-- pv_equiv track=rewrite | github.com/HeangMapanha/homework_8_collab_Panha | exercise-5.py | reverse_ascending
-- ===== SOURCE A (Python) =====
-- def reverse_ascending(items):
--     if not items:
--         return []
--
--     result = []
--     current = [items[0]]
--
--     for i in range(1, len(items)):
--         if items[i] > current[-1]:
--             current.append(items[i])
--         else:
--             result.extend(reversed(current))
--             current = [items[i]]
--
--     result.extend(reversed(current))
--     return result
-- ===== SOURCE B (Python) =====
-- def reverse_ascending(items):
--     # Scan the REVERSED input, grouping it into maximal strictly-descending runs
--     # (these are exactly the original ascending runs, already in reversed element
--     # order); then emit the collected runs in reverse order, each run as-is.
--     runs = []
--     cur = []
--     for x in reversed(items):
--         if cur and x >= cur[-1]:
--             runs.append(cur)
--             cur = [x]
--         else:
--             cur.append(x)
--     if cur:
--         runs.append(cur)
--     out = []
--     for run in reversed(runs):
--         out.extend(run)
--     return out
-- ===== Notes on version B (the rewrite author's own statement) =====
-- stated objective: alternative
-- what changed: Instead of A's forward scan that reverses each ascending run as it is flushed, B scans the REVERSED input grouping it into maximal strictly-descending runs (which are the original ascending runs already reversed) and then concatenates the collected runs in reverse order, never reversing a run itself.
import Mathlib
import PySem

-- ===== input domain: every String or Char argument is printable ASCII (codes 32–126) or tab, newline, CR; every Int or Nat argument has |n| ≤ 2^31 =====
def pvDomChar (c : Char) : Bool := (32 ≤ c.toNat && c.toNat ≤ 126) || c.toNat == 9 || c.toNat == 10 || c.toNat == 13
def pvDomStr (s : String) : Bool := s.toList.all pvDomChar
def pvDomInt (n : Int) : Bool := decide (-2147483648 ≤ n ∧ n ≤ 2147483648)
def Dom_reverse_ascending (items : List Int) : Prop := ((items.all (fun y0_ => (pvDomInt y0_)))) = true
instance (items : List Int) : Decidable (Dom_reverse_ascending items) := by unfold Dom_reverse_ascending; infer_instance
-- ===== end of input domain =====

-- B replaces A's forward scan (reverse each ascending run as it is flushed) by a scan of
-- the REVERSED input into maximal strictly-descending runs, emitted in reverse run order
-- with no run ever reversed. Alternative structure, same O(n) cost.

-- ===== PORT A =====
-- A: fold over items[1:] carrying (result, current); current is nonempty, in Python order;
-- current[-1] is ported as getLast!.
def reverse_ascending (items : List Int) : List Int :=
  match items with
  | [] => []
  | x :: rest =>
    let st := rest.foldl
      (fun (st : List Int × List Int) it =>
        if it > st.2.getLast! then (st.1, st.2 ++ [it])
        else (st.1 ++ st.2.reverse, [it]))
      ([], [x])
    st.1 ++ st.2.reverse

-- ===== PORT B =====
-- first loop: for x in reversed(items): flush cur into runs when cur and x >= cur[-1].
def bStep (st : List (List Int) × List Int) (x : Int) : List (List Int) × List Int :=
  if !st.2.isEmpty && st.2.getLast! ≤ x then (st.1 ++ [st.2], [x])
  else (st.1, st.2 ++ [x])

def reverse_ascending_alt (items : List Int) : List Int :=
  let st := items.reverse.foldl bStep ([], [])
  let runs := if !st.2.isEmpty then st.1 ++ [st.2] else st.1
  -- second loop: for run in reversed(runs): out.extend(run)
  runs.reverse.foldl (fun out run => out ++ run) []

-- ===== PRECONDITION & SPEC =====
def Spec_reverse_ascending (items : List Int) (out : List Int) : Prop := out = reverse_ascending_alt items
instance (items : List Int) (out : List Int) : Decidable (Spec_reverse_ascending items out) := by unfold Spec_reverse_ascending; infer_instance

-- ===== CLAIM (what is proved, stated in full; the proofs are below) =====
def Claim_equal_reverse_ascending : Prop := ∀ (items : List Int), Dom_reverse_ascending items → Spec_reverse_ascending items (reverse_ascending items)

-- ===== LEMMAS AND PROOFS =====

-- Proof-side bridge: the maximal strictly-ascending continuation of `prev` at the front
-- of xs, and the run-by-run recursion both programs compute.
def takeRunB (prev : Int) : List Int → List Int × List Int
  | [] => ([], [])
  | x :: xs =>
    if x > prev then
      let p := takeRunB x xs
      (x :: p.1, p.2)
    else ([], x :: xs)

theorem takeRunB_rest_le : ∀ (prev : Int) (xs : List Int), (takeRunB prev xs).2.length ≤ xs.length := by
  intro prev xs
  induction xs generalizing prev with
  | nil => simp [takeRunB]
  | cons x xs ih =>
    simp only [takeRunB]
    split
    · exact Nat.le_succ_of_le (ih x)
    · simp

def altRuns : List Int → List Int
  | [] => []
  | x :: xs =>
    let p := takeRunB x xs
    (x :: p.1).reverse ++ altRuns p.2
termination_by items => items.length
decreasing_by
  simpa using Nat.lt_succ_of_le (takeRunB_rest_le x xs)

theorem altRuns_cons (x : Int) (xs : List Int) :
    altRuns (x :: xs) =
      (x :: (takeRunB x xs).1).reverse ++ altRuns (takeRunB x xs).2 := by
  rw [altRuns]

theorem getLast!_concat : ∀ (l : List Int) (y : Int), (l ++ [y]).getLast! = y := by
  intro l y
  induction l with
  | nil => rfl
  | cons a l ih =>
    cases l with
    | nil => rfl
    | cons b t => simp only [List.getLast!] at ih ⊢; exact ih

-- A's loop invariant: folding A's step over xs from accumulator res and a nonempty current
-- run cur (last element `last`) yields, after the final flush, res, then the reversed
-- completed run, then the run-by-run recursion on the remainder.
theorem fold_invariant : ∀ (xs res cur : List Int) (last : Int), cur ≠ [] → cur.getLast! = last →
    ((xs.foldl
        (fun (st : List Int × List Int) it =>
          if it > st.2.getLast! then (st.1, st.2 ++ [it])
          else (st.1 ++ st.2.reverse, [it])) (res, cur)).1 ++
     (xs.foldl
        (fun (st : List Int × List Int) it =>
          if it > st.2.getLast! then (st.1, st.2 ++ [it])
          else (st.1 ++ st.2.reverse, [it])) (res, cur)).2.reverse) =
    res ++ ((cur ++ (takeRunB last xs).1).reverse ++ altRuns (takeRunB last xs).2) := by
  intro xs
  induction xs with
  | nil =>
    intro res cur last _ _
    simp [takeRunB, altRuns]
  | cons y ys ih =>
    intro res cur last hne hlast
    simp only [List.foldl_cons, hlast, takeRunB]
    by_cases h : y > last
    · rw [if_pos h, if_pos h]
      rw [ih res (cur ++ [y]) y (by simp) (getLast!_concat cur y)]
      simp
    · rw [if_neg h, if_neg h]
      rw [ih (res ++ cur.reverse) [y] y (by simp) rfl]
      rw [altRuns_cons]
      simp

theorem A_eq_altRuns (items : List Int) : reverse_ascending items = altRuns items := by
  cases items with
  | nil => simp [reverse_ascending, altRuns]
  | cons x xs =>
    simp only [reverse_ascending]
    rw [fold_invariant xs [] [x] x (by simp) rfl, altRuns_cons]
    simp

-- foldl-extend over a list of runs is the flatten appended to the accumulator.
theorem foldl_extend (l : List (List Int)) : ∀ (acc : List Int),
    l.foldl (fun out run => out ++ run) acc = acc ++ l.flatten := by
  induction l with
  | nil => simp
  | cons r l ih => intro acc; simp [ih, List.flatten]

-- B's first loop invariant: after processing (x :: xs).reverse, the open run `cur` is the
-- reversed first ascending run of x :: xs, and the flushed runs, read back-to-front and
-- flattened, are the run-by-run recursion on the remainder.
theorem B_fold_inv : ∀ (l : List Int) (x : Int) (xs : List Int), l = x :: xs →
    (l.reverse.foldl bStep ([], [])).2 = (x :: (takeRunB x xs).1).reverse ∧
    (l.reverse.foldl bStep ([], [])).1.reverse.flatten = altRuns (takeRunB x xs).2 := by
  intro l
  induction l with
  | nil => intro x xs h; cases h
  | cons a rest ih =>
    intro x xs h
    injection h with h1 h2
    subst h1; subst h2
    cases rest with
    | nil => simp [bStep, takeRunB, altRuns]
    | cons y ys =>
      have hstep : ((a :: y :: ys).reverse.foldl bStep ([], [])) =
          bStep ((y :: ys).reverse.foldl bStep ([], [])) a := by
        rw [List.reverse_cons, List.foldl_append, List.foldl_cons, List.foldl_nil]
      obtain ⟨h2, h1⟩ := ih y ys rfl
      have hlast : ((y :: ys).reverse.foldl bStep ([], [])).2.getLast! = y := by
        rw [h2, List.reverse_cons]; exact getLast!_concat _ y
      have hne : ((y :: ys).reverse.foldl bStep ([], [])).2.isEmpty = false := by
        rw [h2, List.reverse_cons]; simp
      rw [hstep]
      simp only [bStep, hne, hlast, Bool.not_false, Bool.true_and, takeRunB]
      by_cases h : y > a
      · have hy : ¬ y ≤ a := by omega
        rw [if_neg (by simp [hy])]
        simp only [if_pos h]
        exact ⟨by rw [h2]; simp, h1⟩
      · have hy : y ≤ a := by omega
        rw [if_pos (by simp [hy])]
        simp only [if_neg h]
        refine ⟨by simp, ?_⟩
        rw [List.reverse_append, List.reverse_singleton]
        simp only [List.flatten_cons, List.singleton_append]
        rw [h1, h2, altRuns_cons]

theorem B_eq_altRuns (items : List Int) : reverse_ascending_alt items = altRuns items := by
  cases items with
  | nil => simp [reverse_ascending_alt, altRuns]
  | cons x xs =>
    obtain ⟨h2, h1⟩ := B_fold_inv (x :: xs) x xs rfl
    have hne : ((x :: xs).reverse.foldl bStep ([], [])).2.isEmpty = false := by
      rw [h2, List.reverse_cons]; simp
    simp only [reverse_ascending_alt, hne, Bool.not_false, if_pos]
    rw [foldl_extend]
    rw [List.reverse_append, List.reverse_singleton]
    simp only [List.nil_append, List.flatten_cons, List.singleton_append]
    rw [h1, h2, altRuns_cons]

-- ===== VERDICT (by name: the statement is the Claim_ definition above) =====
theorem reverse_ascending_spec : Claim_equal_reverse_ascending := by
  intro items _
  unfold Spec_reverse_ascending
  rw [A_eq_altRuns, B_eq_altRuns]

==

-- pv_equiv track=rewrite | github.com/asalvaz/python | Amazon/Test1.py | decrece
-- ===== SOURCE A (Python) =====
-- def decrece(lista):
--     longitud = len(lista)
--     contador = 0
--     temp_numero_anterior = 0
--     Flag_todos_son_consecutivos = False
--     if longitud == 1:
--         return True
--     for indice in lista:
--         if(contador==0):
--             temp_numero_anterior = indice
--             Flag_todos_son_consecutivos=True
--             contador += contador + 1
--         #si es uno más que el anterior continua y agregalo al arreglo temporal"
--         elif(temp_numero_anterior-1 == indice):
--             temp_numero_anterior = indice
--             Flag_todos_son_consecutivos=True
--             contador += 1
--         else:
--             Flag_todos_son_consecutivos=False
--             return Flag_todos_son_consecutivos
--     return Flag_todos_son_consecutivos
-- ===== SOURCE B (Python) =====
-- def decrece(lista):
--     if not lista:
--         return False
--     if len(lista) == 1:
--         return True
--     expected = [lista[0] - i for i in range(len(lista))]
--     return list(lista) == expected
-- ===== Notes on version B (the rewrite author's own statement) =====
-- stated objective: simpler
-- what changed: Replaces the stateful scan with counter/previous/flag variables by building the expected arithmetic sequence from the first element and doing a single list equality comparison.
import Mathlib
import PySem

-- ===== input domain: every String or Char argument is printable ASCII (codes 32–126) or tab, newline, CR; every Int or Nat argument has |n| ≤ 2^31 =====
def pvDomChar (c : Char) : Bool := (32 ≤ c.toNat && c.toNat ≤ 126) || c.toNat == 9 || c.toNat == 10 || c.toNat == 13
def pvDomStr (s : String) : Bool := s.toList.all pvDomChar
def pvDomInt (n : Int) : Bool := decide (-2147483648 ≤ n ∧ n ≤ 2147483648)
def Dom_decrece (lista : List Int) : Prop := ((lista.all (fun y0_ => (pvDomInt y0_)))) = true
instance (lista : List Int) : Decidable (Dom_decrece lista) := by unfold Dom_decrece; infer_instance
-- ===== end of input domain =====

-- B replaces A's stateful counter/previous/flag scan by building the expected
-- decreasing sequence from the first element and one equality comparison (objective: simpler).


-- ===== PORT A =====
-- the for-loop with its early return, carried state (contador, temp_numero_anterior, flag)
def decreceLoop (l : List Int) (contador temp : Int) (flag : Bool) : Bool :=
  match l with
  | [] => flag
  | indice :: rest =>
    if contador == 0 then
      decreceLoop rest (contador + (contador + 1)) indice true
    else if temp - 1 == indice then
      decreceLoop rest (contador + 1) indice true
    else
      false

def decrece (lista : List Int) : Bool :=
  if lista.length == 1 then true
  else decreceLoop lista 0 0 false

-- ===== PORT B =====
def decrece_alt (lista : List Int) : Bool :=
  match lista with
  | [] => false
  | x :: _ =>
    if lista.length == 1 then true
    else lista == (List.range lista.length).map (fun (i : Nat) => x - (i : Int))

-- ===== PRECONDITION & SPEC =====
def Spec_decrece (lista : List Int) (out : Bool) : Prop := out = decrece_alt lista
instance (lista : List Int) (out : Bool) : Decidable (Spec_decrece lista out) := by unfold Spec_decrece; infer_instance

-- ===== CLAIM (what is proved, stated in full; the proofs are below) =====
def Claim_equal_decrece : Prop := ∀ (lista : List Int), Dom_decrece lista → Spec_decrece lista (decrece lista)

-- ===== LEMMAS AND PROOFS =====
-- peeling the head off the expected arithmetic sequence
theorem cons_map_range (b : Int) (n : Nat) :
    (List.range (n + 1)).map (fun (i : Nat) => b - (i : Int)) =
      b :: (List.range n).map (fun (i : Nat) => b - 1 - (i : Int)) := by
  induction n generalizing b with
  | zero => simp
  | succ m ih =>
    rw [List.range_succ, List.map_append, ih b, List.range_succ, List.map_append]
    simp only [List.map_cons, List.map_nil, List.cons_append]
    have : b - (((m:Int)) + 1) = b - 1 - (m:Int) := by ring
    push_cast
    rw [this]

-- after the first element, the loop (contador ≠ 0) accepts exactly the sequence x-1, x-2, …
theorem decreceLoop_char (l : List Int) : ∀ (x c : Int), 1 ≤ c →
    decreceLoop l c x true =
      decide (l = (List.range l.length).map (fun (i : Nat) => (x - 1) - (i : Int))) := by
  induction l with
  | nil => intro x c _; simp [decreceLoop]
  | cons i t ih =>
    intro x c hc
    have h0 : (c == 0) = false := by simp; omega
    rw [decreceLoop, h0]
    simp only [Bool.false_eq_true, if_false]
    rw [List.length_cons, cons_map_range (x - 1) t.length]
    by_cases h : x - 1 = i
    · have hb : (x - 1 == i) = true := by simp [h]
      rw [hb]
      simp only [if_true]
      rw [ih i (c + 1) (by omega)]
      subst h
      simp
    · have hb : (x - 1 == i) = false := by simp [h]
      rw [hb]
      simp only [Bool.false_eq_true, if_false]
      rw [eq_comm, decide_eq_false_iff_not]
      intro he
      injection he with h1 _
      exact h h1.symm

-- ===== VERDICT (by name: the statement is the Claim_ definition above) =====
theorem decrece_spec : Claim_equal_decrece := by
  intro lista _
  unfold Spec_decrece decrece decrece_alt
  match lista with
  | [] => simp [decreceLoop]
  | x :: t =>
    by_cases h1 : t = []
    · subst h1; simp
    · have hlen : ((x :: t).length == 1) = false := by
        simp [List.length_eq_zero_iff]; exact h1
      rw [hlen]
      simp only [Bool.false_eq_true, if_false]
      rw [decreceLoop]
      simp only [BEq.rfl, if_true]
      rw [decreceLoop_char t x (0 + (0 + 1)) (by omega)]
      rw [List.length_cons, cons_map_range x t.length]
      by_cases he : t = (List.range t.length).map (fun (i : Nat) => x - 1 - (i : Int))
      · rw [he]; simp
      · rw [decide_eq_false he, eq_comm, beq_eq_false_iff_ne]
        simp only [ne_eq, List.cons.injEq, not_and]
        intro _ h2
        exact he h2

## Work task:
Where the string "remainder" shows up in the listing above, copy the line that holds it.

## Result:
-- completed run, then the run-by-run recursion on the remainder.
-- flattened, are the run-by-run recursion on the remainder.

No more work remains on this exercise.